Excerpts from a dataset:
-*-

-- pv_equiv track=rewrite | github.com/Liuuuv/Rubiks-cube | rubikscube_calculs.py | mouvement_inverse
-- ===== SOURCE A (Python) =====
-- def mouvement_inverse(X):
--     if len(X) == 0:
--         return ""
--     elif len(X) == 1:
--         return X + "'"
--     else:
--         if X[1] == "'":
--             return mouvement_inverse(X[2:]) + X[:1]
--         else:
--             return mouvement_inverse(X[1:]) + X[0] + "'"
-- ===== SOURCE B (Python) =====
-- def mouvement_inverse(X):
--     # one-pass character state machine, no lookahead: 'pending' holds the move
--     # letter whose modifier is not yet known; join the inverted tokens reversed.
--     out = []
--     pending = None
--     for c in X:
--         if c == "'" and pending is not None:
--             out.append(pending)          # X' inverts to X
--             pending = None
--         else:
--             if pending is not None:
--                 out.append(pending + "'")  # plain move inverts to move'
--             pending = c
--     if pending is not None:
--         out.append(pending + "'")
--     return "".join(reversed(out))
-- ===== Notes on version B (the rewrite author's own statement) =====
-- stated objective: faster
-- what changed: Replaces A's recursion-on-the-suffix with repeated O(n) string slicing/concatenation by a single forward character-by-character state machine (a 'pending move' register, no lookahead and no slicing) that emits inverted tokens into a list joined reversed once.
import Mathlib
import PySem

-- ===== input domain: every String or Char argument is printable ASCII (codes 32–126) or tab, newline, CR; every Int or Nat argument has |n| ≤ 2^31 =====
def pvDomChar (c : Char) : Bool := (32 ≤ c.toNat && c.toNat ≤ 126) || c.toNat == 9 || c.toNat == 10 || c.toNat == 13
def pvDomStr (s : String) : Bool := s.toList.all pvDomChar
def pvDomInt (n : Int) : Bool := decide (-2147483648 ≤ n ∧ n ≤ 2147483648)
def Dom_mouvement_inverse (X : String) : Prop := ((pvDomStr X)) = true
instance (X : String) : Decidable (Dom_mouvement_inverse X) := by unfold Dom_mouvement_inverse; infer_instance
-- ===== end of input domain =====

-- B replaces A's O(n^2) recursive suffix-inversion by a single forward character state machine
-- (a pending-move register, no lookahead), emitting inverted tokens joined reversed once: O(n).

-- ===== PORT A =====
-- A's recursion on the string, over its character list.
def mouvInvA : List Char → List Char
  | [] => []
  | [c] => [c, '\'']
  | c :: d :: rest =>
      if d = '\'' then mouvInvA rest ++ [c]
      else mouvInvA (d :: rest) ++ [c, '\'']

def mouvement_inverse (X : String) : String := String.ofList (mouvInvA X.toList)

-- ===== PORT B =====
-- B's for-loop body: state is (pending register, list of emitted inverted tokens).
def mouvInvStep : Option Char × List (List Char) → Char → Option Char × List (List Char)
  | (pending, out), c =>
      if c = '\'' ∧ pending.isSome then
        (none, out ++ [[pending.get!]])
      else
        match pending with
        | some p => (some c, out ++ [[p, '\'']])
        | none => (some c, out)

-- B's final flush of the pending register.
def mouvInvFlush : Option Char × List (List Char) → List (List Char)
  | (some p, out) => out ++ [[p, '\'']]
  | (none, out) => out

def mouvement_inverse_alt (X : String) : String :=
  String.ofList ((mouvInvFlush (X.toList.foldl mouvInvStep (none, []))).reverse).flatten

-- ===== PRECONDITION & SPEC =====
def Spec_mouvement_inverse (X : String) (out : String) : Prop := out = mouvement_inverse_alt X
instance (X : String) (out : String) : Decidable (Spec_mouvement_inverse X out) := by unfold Spec_mouvement_inverse; infer_instance

-- ===== CLAIM (what is proved, stated in full; the proofs are below) =====
def Claim_equal_mouvement_inverse : Prop := ∀ (X : String), Dom_mouvement_inverse X → Spec_mouvement_inverse X (mouvement_inverse X)

-- ===== LEMMAS AND PROOFS =====

-- tokens emitted so far only accumulate: the run from (p, out) is out ++ the run from (p, []).
theorem mouvInvRun_append (l : List Char) (p : Option Char) (out : List (List Char)) :
    mouvInvFlush (l.foldl mouvInvStep (p, out)) =
      out ++ mouvInvFlush (l.foldl mouvInvStep (p, [])) := by
  induction l generalizing p out with
  | nil => cases p <;> simp [mouvInvFlush]
  | cons c l ih =>
      by_cases h : c = '\'' ∧ p.isSome
      · obtain ⟨hc, hp⟩ := h
        cases p with
        | none => simp at hp
        | some q =>
            simp [List.foldl, mouvInvStep, hc, ih none (out ++ [[q]]), ih none [[q]]]
      · cases p with
        | none =>
            have hs : mouvInvStep (none, out) c = (some c, out) := by
              simp [mouvInvStep]
            have hs0 : mouvInvStep ((none : Option Char), ([] : List (List Char))) c = (some c, []) := by
              simp [mouvInvStep]
            simp [List.foldl, hs, hs0, ih (some c) out]
        | some q =>
            have hc : ¬ c = '\'' := by
              intro hcc; exact h ⟨hcc, rfl⟩
            have hs : ∀ o, mouvInvStep (some q, o) c = (some c, o ++ [[q, '\'']]) := by
              intro o; simp [mouvInvStep, hc]
            simp [List.foldl, hs, ih (some c) (out ++ [[q, '\'']]), ih (some c) [[q, '\'']]]

-- the flushed token list of B's run, characterised by A's recursion shape.
theorem mouvInvA_eq_machine (l : List Char) :
    mouvInvA l = ((mouvInvFlush (l.foldl mouvInvStep (none, []))).reverse).flatten := by
  induction l using mouvInvA.induct with
  | case1 => simp [mouvInvA, mouvInvFlush]
  | case2 c => simp [mouvInvA, mouvInvFlush, List.foldl, mouvInvStep]
  | case3 c rest ih =>
      have e1 : mouvInvStep ((none : Option Char), ([] : List (List Char))) c = (some c, []) := by
        simp [mouvInvStep]
      have e2 : mouvInvStep (some c, ([] : List (List Char))) '\'' = (none, [[c]]) := by
        simp [mouvInvStep]
      have : mouvInvFlush ((c :: '\'' :: rest).foldl mouvInvStep (none, [])) =
          [[c]] ++ mouvInvFlush (rest.foldl mouvInvStep (none, [])) := by
        simp [List.foldl, e1, e2, mouvInvRun_append rest none [[c]]]
      rw [this]
      simp [mouvInvA, ih]
  | case4 c d rest h ih =>
      have e1 : mouvInvStep ((none : Option Char), ([] : List (List Char))) c = (some c, []) := by
        simp [mouvInvStep]
      have e2 : mouvInvStep (some c, ([] : List (List Char))) d = (some d, [[c, '\'']]) := by
        simp [mouvInvStep, h]
      have e3 : mouvInvStep ((none : Option Char), ([] : List (List Char))) d = (some d, []) := by
        simp [mouvInvStep]
      have : mouvInvFlush ((c :: d :: rest).foldl mouvInvStep (none, [])) =
          [[c, '\'']] ++ mouvInvFlush ((d :: rest).foldl mouvInvStep (none, [])) := by
        simp [List.foldl, e1, e2, e3, mouvInvRun_append rest (some d) [[c, '\'']]]
      rw [this]
      simp [mouvInvA, h, ih]

-- ===== VERDICT (by name: the statement is the Claim_ definition above) =====
theorem mouvement_inverse_spec : Claim_equal_mouvement_inverse := by
  intro X _
  unfold Spec_mouvement_inverse mouvement_inverse mouvement_inverse_alt
  rw [mouvInvA_eq_machine]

-*-

## Aim of the task
All of the entries above should be written out verbatim.

## Finished task
-- pv_equiv track=rewrite | github.com/Liuuuv/Rubiks-cube | rubikscube_calculs.py | mouvement_inverse
-- ===== SOURCE A (Python) =====
-- def mouvement_inverse(X):
--     if len(X) == 0:
--         return ""
--     elif len(X) == 1:
--         return X + "'"
--     else:
--         if X[1] == "'":
--             return mouvement_inverse(X[2:]) + X[:1]
--         else:
--             return mouvement_inverse(X[1:]) + X[0] + "'"
-- ===== SOURCE B (Python) =====
-- def mouvement_inverse(X):
--     # one-pass character state machine, no lookahead: 'pending' holds the move
--     # letter whose modifier is not yet known; join the inverted tokens reversed.
--     out = []
--     pending = None
--     for c in X:
--         if c == "'" and pending is not None:
--             out.append(pending)          # X' inverts to X
--             pending = None
--         else:
--             if pending is not None:
--                 out.append(pending + "'")  # plain move inverts to move'
--             pending = c
--     if pending is not None:
--         out.append(pending + "'")
--     return "".join(reversed(out))
-- ===== Notes on version B (the rewrite author's own statement) =====
-- stated objective: faster
-- what changed: Replaces A's recursion-on-the-suffix with repeated O(n) string slicing/concatenation by a single forward character-by-character state machine (a 'pending move' register, no lookahead and no slicing) that emits inverted tokens into a list joined reversed once.
import Mathlib
import PySem

-- ===== input domain: every String or Char argument is printable ASCII (codes 32–126) or tab, newline, CR; every Int or Nat argument has |n| ≤ 2^31 =====
def pvDomChar (c : Char) : Bool := (32 ≤ c.toNat && c.toNat ≤ 126) || c.toNat == 9 || c.toNat == 10 || c.toNat == 13
def pvDomStr (s : String) : Bool := s.toList.all pvDomChar
def pvDomInt (n : Int) : Bool := decide (-2147483648 ≤ n ∧ n ≤ 2147483648)
def Dom_mouvement_inverse (X : String) : Prop := ((pvDomStr X)) = true
instance (X : String) : Decidable (Dom_mouvement_inverse X) := by unfold Dom_mouvement_inverse; infer_instance
-- ===== end of input domain =====

-- B replaces A's O(n^2) recursive suffix-inversion by a single forward character state machine
-- (a pending-move register, no lookahead), emitting inverted tokens joined reversed once: O(n).

-- ===== PORT A =====
-- A's recursion on the string, over its character list.
def mouvInvA : List Char → List Char
  | [] => []
  | [c] => [c, '\'']
  | c :: d :: rest =>
      if d = '\'' then mouvInvA rest ++ [c]
      else mouvInvA (d :: rest) ++ [c, '\'']

def mouvement_inverse (X : String) : String := String.ofList (mouvInvA X.toList)

-- ===== PORT B =====
-- B's for-loop body: state is (pending register, list of emitted inverted tokens).
def mouvInvStep : Option Char × List (List Char) → Char → Option Char × List (List Char)
  | (pending, out), c =>
      if c = '\'' ∧ pending.isSome then
        (none, out ++ [[pending.get!]])
      else
        match pending with
        | some p => (some c, out ++ [[p, '\'']])
        | none => (some c, out)

-- B's final flush of the pending register.
def mouvInvFlush : Option Char × List (List Char) → List (List Char)
  | (some p, out) => out ++ [[p, '\'']]
  | (none, out) => out

def mouvement_inverse_alt (X : String) : String :=
  String.ofList ((mouvInvFlush (X.toList.foldl mouvInvStep (none, []))).reverse).flatten

-- ===== PRECONDITION & SPEC =====
def Spec_mouvement_inverse (X : String) (out : String) : Prop := out = mouvement_inverse_alt X
instance (X : String) (out : String) : Decidable (Spec_mouvement_inverse X out) := by unfold Spec_mouvement_inverse; infer_instance

-- ===== CLAIM (what is proved, stated in full; the proofs are below) =====
def Claim_equal_mouvement_inverse : Prop := ∀ (X : String), Dom_mouvement_inverse X → Spec_mouvement_inverse X (mouvement_inverse X)

-- ===== LEMMAS AND PROOFS =====

-- tokens emitted so far only accumulate: the run from (p, out) is out ++ the run from (p, []).
theorem mouvInvRun_append (l : List Char) (p : Option Char) (out : List (List Char)) :
    mouvInvFlush (l.foldl mouvInvStep (p, out)) =
      out ++ mouvInvFlush (l.foldl mouvInvStep (p, [])) := by
  induction l generalizing p out with
  | nil => cases p <;> simp [mouvInvFlush]
  | cons c l ih =>
      by_cases h : c = '\'' ∧ p.isSome
      · obtain ⟨hc, hp⟩ := h
        cases p with
        | none => simp at hp
        | some q =>
            simp [List.foldl, mouvInvStep, hc, ih none (out ++ [[q]]), ih none [[q]]]
      · cases p with
        | none =>
            have hs : mouvInvStep (none, out) c = (some c, out) := by
              simp [mouvInvStep]
            have hs0 : mouvInvStep ((none : Option Char), ([] : List (List Char))) c = (some c, []) := by
              simp [mouvInvStep]
            simp [List.foldl, hs, hs0, ih (some c) out]
        | some q =>
            have hc : ¬ c = '\'' := by
              intro hcc; exact h ⟨hcc, rfl⟩
            have hs : ∀ o, mouvInvStep (some q, o) c = (some c, o ++ [[q, '\'']]) := by
              intro o; simp [mouvInvStep, hc]
            simp [List.foldl, hs, ih (some c) (out ++ [[q, '\'']]), ih (some c) [[q, '\'']]]

-- the flushed token list of B's run, characterised by A's recursion shape.
theorem mouvInvA_eq_machine (l : List Char) :
    mouvInvA l = ((mouvInvFlush (l.foldl mouvInvStep (none, []))).reverse).flatten := by
  induction l using mouvInvA.induct with
  | case1 => simp [mouvInvA, mouvInvFlush]
  | case2 c => simp [mouvInvA, mouvInvFlush, List.foldl, mouvInvStep]
  | case3 c rest ih =>
      have e1 : mouvInvStep ((none : Option Char), ([] : List (List Char))) c = (some c, []) := by
        simp [mouvInvStep]
      have e2 : mouvInvStep (some c, ([] : List (List Char))) '\'' = (none, [[c]]) := by
        simp [mouvInvStep]
      have : mouvInvFlush ((c :: '\'' :: rest).foldl mouvInvStep (none, [])) =
          [[c]] ++ mouvInvFlush (rest.foldl mouvInvStep (none, [])) := by
        simp [List.foldl, e1, e2, mouvInvRun_append rest none [[c]]]
      rw [this]
      simp [mouvInvA, ih]
  | case4 c d rest h ih =>
      have e1 : mouvInvStep ((none : Option Char), ([] : List (List Char))) c = (some c, []) := by
        simp [mouvInvStep]
      have e2 : mouvInvStep (some c, ([] : List (List Char))) d = (some d, [[c, '\'']]) := by
        simp [mouvInvStep, h]
      have e3 : mouvInvStep ((none : Option Char), ([] : List (List Char))) d = (some d, []) := by
        simp [mouvInvStep]
      have : mouvInvFlush ((c :: d :: rest).foldl mouvInvStep (none, [])) =
          [[c, '\'']] ++ mouvInvFlush ((d :: rest).foldl mouvInvStep (none, [])) := by
        simp [List.foldl, e1, e2, e3, mouvInvRun_append rest (some d) [[c, '\'']]]
      rw [this]
      simp [mouvInvA, h, ih]

-- ===== VERDICT (by name: the statement is the Claim_ definition above) =====
theorem mouvement_inverse_spec : Claim_equal_mouvement_inverse := by
  intro X _
  unfold Spec_mouvement_inverse mouvement_inverse mouvement_inverse_alt
  rw [mouvInvA_eq_machine]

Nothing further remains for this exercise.